Around 6 p.m., Rodes attacked the main Federal position on the high ground along its right flank. The Federal line turned to meet the attack and exposed its left flank to enfilading fire from Gordon and Wharton. The line collapsed and untrained, unmounted cavalrymen from Col. Samuel B.M. Young's Provisional Brigade began the retreat over the stone wall and across the Shenandoah. About the time of the Federal retreat, Brig. Gen.
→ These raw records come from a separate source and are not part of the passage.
-- pv_equiv track=rewrite | github.com/tr1503/LeetCode | arrayAndString/contestMatch.py | findContestMatch
-- ===== SOURCE A (Python) =====
-- def findContestMatch(n):
--     """
--     :type n: int
--     :rtype: str
--     """
--     res = []
--     for i in range(1,n+1):
--         res.append(str(i))
--
--     def helper(n,res):
--         if n == 1:
--             return
--         for i in range(n):
--             res[i] = "(" + res[i] + "," + res[n - i - 1] + ")"
--         helper(n // 2,res)
--     helper(n,res)
--     return res[0]
-- ===== SOURCE B (Python) =====
-- def findContestMatch(n):
--     res = [str(i) for i in range(1, n + 1)]
--     while len(res) > 1:
--         half = len(res) // 2
--         res = ['(' + res[i] + ',' + res[len(res) - i - 1] + ')' for i in range(half)]
--     return res[0]
-- ===== Notes on version B (the rewrite author's own statement) =====
-- stated objective: idiomatic
-- what changed: Replaced the recursive helper that mutates all n slots of a long list in place each round with an iterative while-loop that rebuilds a fresh half-length list of exactly the surviving pairs each round.
-- outside the precondition, e.g. on findContestMatch(0): A raises RecursionError, B raises IndexError
import Mathlib
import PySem

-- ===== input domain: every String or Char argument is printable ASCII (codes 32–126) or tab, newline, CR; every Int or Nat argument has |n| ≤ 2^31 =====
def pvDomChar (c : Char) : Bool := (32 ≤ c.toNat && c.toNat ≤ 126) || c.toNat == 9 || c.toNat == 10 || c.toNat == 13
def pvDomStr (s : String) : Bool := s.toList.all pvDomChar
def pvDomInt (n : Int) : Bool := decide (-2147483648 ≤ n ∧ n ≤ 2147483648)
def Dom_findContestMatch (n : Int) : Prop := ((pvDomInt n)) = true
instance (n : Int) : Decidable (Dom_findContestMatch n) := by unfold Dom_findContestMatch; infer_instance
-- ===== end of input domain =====

-- B drops A's recursive helper and in-place prefix mutation: it iteratively rebuilds a fresh
-- half-length list of the paired strings each round (more idiomatic, same result for n ≥ 1).


-- ===== PORT A =====
-- one round of A's inner for-loop: for i in range(n): res[i] = "(" + res[i] + "," + res[n-i-1] + ")"
-- (in-place mutation: each step reads the CURRENT list, like Python)
def findContestMatch.round (n : Nat) (res : List String) : List String :=
  (List.range n).foldl
    (fun r i => r.set i ("(" ++ r.getD i "" ++ "," ++ r.getD (n - i - 1) "" ++ ")")) res

-- A's recursive helper(n, res); Python diverges (RecursionError) for n ≤ 0, which Pre_ excludes,
-- so the n = 0 base case here is unreachable on admitted inputs.
def findContestMatch.helper : Nat → List String → List String
  | 0, res => res
  | 1, res => res
  | (n+2), res => findContestMatch.helper ((n+2)/2) (findContestMatch.round (n+2) res)
decreasing_by omega

-- n.toNat = n on Pre_ (1 ≤ n); res[0] on a nonempty list is headD (Pre_ guarantees nonempty)
def findContestMatch (n : Int) : String :=
  let res := (PySem.List.pyRange 1 (n+1) 1).map PySem.Int.toStr
  (findContestMatch.helper n.toNat res).headD ""

-- ===== PORT B =====
-- one round of Source B's while-body: fresh list of the len(res)//2 surviving pairs
def findContestMatch_alt.step (r : List String) : List String :=
  (List.range (r.length / 2)).map
    (fun i => "(" ++ r.getD i "" ++ "," ++ r.getD (r.length - i - 1) "" ++ ")")

-- Source B's 'while len(res) > 1'
def findContestMatch_alt.loop (r : List String) : List String :=
  if 1 < r.length then findContestMatch_alt.loop (findContestMatch_alt.step r) else r
termination_by r.length
decreasing_by simp [findContestMatch_alt.step]; omega

def findContestMatch_alt (n : Int) : String :=
  (findContestMatch_alt.loop ((PySem.List.pyRange 1 (n+1) 1).map PySem.Int.toStr)).headD ""

-- ===== PRECONDITION & SPEC =====
-- Pre_ excludes n ≤ 0, where Python A diverges into helper(0, res) (RecursionError):
-- A returns normally exactly for n ≥ 1.
def Pre_findContestMatch (n : Int) : Prop := 1 ≤ n
instance (n : Int) : Decidable (Pre_findContestMatch n) := by unfold Pre_findContestMatch; infer_instance
def pvWitness_findContestMatch : Int := 4

def Spec_findContestMatch (n : Int) (out : String) : Prop := out = findContestMatch_alt n
instance (n : Int) (out : String) : Decidable (Spec_findContestMatch n out) := by unfold Spec_findContestMatch; infer_instance

-- ===== CLAIM (what is proved, stated in full; the proofs are below) =====
def Claim_equal_findContestMatch : Prop := ∀ (n : Int), Dom_findContestMatch n → Pre_findContestMatch n → Spec_findContestMatch n (findContestMatch n)

-- ===== LEMMAS AND PROOFS =====

-- getD after set, at the written index
theorem pv_getD_set_eq (r : List String) (i : Nat) (v : String) (h : i < r.length) :
    (r.set i v).getD i "" = v := by simp [List.getD, h]

-- getD after set, away from the written index
theorem pv_getD_set_ne (r : List String) (i j : Nat) (v : String) (h : i ≠ j) :
    (r.set i v).getD j "" = r.getD j "" := by simp [List.getD, h]

-- getD of a take agrees with getD below the cut
theorem pv_getD_take (r : List String) (m j : Nat) (hj : j < m) :
    (r.take m).getD j "" = r.getD j "" := by simp [List.getD, hj]

-- a foldl of in-place writes preserves the length
theorem pv_foldl_set_length (f : List String → Nat → String) :
    ∀ (l : List Nat) (res : List String),
      (l.foldl (fun r i => r.set i (f r i)) res).length = res.length := by
  intro l
  induction l with
  | nil => intro res; rfl
  | cons i l ih => intro res; rw [List.foldl_cons, ih, List.length_set]

-- A's round preserves list length
theorem pv_round_length (n : Nat) (res : List String) :
    (findContestMatch.round n res).length = res.length := by
  unfold findContestMatch.round
  exact pv_foldl_set_length _ (List.range n) res

-- invariant for the first k ≤ m/2 steps of A's round: entries below k hold the new pair,
-- entries at or above k are untouched (reads at step i hit untouched indices i and m-i-1)
theorem pv_fold_prefix (m : Nat) (res : List String) (hm : m ≤ res.length) :
    ∀ k, k ≤ m / 2 → ∀ j,
      (((List.range k).foldl
        (fun r i => r.set i ("(" ++ r.getD i "" ++ "," ++ r.getD (m - i - 1) "" ++ ")")) res).getD j "")
      = if j < k then "(" ++ res.getD j "" ++ "," ++ res.getD (m - j - 1) "" ++ ")" else res.getD j "" := by
  intro k
  induction k with
  | zero => intro _ j; simp
  | succ k ih =>
    intro hk j
    have hk' : k ≤ m / 2 := by omega
    rw [List.range_succ, List.foldl_append]
    simp only [List.foldl_cons, List.foldl_nil]
    have hrk := ih hk' k
    have hrmk := ih hk' (m - k - 1)
    rw [if_neg (by omega : ¬ k < k)] at hrk
    rw [if_neg (by omega : ¬ m - k - 1 < k)] at hrmk
    set F := (List.range k).foldl
        (fun r i => r.set i ("(" ++ r.getD i "" ++ "," ++ r.getD (m - i - 1) "" ++ ")")) res with hF
    have hFlen : F.length = res.length := pv_foldl_set_length _ (List.range k) res
    by_cases hjk : j = k
    · subst hjk
      rw [pv_getD_set_eq F j _ (by omega), hrk, hrmk, if_pos (by omega)]
    · rw [pv_getD_set_ne F k j _ (Ne.symm hjk), ih hk' j]
      by_cases hjk2 : j < k
      · rw [if_pos hjk2, if_pos (by omega)]
      · rw [if_neg hjk2, if_neg (by omega)]

-- the steps i ≥ m/2 of A's round write only indices ≥ m/2, so the prefix below m/2 is stable
theorem pv_fold_high (m : Nat) :
    ∀ (l : List Nat) (r : List String), (∀ i ∈ l, m / 2 ≤ i) → ∀ j, j < m / 2 →
      ((l.foldl (fun r i => r.set i ("(" ++ r.getD i "" ++ "," ++ r.getD (m - i - 1) "" ++ ")")) r).getD j "")
      = r.getD j "" := by
  intro l
  induction l with
  | nil => intro r _ j _; rfl
  | cons i l ih =>
    intro r hmem j hj
    rw [List.foldl_cons, ih _ (fun x hx => hmem x (List.mem_cons_of_mem _ hx)) j hj,
        pv_getD_set_ne r i j _ (by have := hmem i (List.mem_cons_self ..); omega)]

-- the first m/2 entries after A's full round over range m
theorem pv_round_getD (m : Nat) (res : List String) (hm : m ≤ res.length) (j : Nat) (hj : j < m / 2) :
    (findContestMatch.round m res).getD j ""
      = "(" ++ res.getD j "" ++ "," ++ res.getD (m - j - 1) "" ++ ")" := by
  unfold findContestMatch.round
  have hsplit : List.range m = List.range (m / 2) ++ (List.range' (m / 2) (m - m / 2)) := by
    rw [List.range_eq_range',
        show List.range' 0 m = List.range' 0 (m / 2 + (m - m / 2)) by rw [Nat.add_sub_cancel' (Nat.div_le_self m 2)],
        ← List.range'_append (s := 0) (m := m / 2) (n := m - m / 2) (step := 1)]
    rw [List.range_eq_range']
    simp
  rw [hsplit, List.foldl_append]
  rw [pv_fold_high m _ _ (fun i hi => by
        have := List.mem_range'.mp hi; omega) j hj]
  rw [pv_fold_prefix m res hm (m / 2) le_rfl j, if_pos hj]

-- B's step on the first-m prefix equals the first-m/2 prefix of A's round
theorem pv_step_take (m : Nat) (res : List String) (h2 : 2 ≤ m) (hm : m ≤ res.length) :
    findContestMatch_alt.step (res.take m) = (findContestMatch.round m res).take (m / 2) := by
  have hlen : (res.take m).length = m := by simp; omega
  have hrl : (findContestMatch.round m res).length = res.length := pv_round_length m res
  apply List.ext_getElem
  · simp [findContestMatch_alt.step, hlen, hrl]; omega
  · intro j hj1 hj2
    have hjm : j < m / 2 := by
      simp [findContestMatch_alt.step, hlen] at hj1; omega
    simp only [findContestMatch_alt.step, hlen, List.getElem_map, List.getElem_range,
      List.getElem_take]
    have hgr : (findContestMatch.round m res)[j] = (findContestMatch.round m res).getD j "" := by
      simp [List.getD, List.getElem?_eq_getElem (by omega : j < (findContestMatch.round m res).length)]
    rw [hgr, pv_round_getD m res hm j hjm,
        pv_getD_take res m j (by omega), pv_getD_take res m (m - j - 1) (by omega)]

-- main invariant: A's helper on the length-m prefix and B's loop agree on the head
theorem pv_main (m : Nat) : ∀ (res : List String), 1 ≤ m → m ≤ res.length →
    (findContestMatch.helper m res).headD "" = (findContestMatch_alt.loop (res.take m)).headD "" := by
  induction m using Nat.strong_induction_on with
  | _ m ih =>
    intro res h1 hm
    match m, h1 with
    | 1, _ =>
      rw [findContestMatch.helper, findContestMatch_alt.loop]
      rw [if_neg (by simp)]
      cases res with
      | nil => simp at hm
      | cons a l => simp
    | (k+2), _ =>
      rw [findContestMatch.helper]
      rw [findContestMatch_alt.loop, if_pos (by simp [List.length_take]; omega)]
      rw [pv_step_take (k+2) res (by omega) hm]
      exact ih ((k+2)/2) (by omega) (findContestMatch.round (k+2) res) (by omega)
        (by rw [pv_round_length]; omega)

-- ===== VERDICT (by name: the statement is the Claim_ definition above) =====
theorem findContestMatch_spec : Claim_equal_findContestMatch := by
  intro n _ hpre
  have hn : 1 ≤ n := hpre
  unfold Spec_findContestMatch findContestMatch findContestMatch_alt
  have hlen : ((PySem.List.pyRange 1 (n+1) 1).map PySem.Int.toStr).length = n.toNat := by
    rw [List.length_map, PySem.List.length_pyRange_one]; omega
  have h := pv_main n.toNat ((PySem.List.pyRange 1 (n+1) 1).map PySem.Int.toStr)
    (by omega) (by omega)
  rw [h, ← hlen, List.take_length]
James B. Ricketts arrived on the eastern bank of the river. Originally intended to reinforce Thoburn, Gen. Wright demurred with Thoburn's line in full retreat. As Rodes's men pressed the attack they came to the stone wall, whereupon the Federal reserve line opened up on the unsuspecting Confederates, driving them back towards the ridge. Throughout the remainder of the evening, Rodes sent small brigade-level attacks at the Federal position on the riverbank, but was unsuccessful in driving them across the river, because Thoburn was able to reinforce his right due to the lack of pressure on his left by Gordon and Wharton. After sunset, Thoburn retired the rest of his force across the river.

==Aftermath==
The battle was a Confederate victory. Wright had sent a small force against a well reinforced Confederate position without the aid of cavalry because he mistakenly assumed it was only the pickets of Early's rearguard. Thoburn's force paid dearly for the mistake. West Virginia militia Col. Daniel E. Frost, speaker of the House of Delegates of the Restored Government of Virginia, who had taken command of the embattled troops in Snicker's Gap, received what became a mortal abdominal wound. Still, Thoburn's judicious use of terrain and lack of coordination on the Confederate side allowed Thoburn to stave off a full routing of his troops and thus minimize his casualties. The following day both armies remained in the same positions as the night before and engaged in little fighting. Gen. Hunter, however, took the initiative and sent a force out from Harpers Ferry to pressure Early's position from the north, causing the Confederates to withdraw from Berryville the following day and setting in motion the Valley Campaigns of 1864.

==Battlefield preservation==
The Cool Spring Battlefield was added to the National Register of Historic Places in 1997. The Civil War Trust (a division of the American Battlefield Trust) and its federal, state and local partners have helped save 1,226 acres of the battlefield, preserved by easement agreements with Holy Cross Abbey and Shenandoah University. Since 2013, the university has helped protect the preserved land. One hundred ninety-five acres of the battlefield are known as the Shenandoah River Campus at Cool Spring Battlefield - an outdoor classroom for the university and the general public.

==Literature==

Snicker's Gap, where Whittaker Chambers' grandfather escaped a Confederate bullet

In his 1952 memoir Witness, Whittaker Chambers relates an anecdote about his maternal grandfather, Charles Whittaker (1840–1899) of Milwaukee, Wisconsin, son of a Scottish immigrant. As a teenager, Whittaker had run away from home to join the Union Army. Due to his age, only a "convict regiment" stationed in Harper's Ferry would accept him. During the engagement at Snicker's Gap, Whittaker's regiment had to cross the enemy line under fire: One man became so nervous that he jumped from behind my grandfather, whose body was protecting him, in front of my grandfather and was instantly shot dead. That was in my mind when I used to say sometimes to nervous friends during the Hiss Case, "Let's not jump out of line."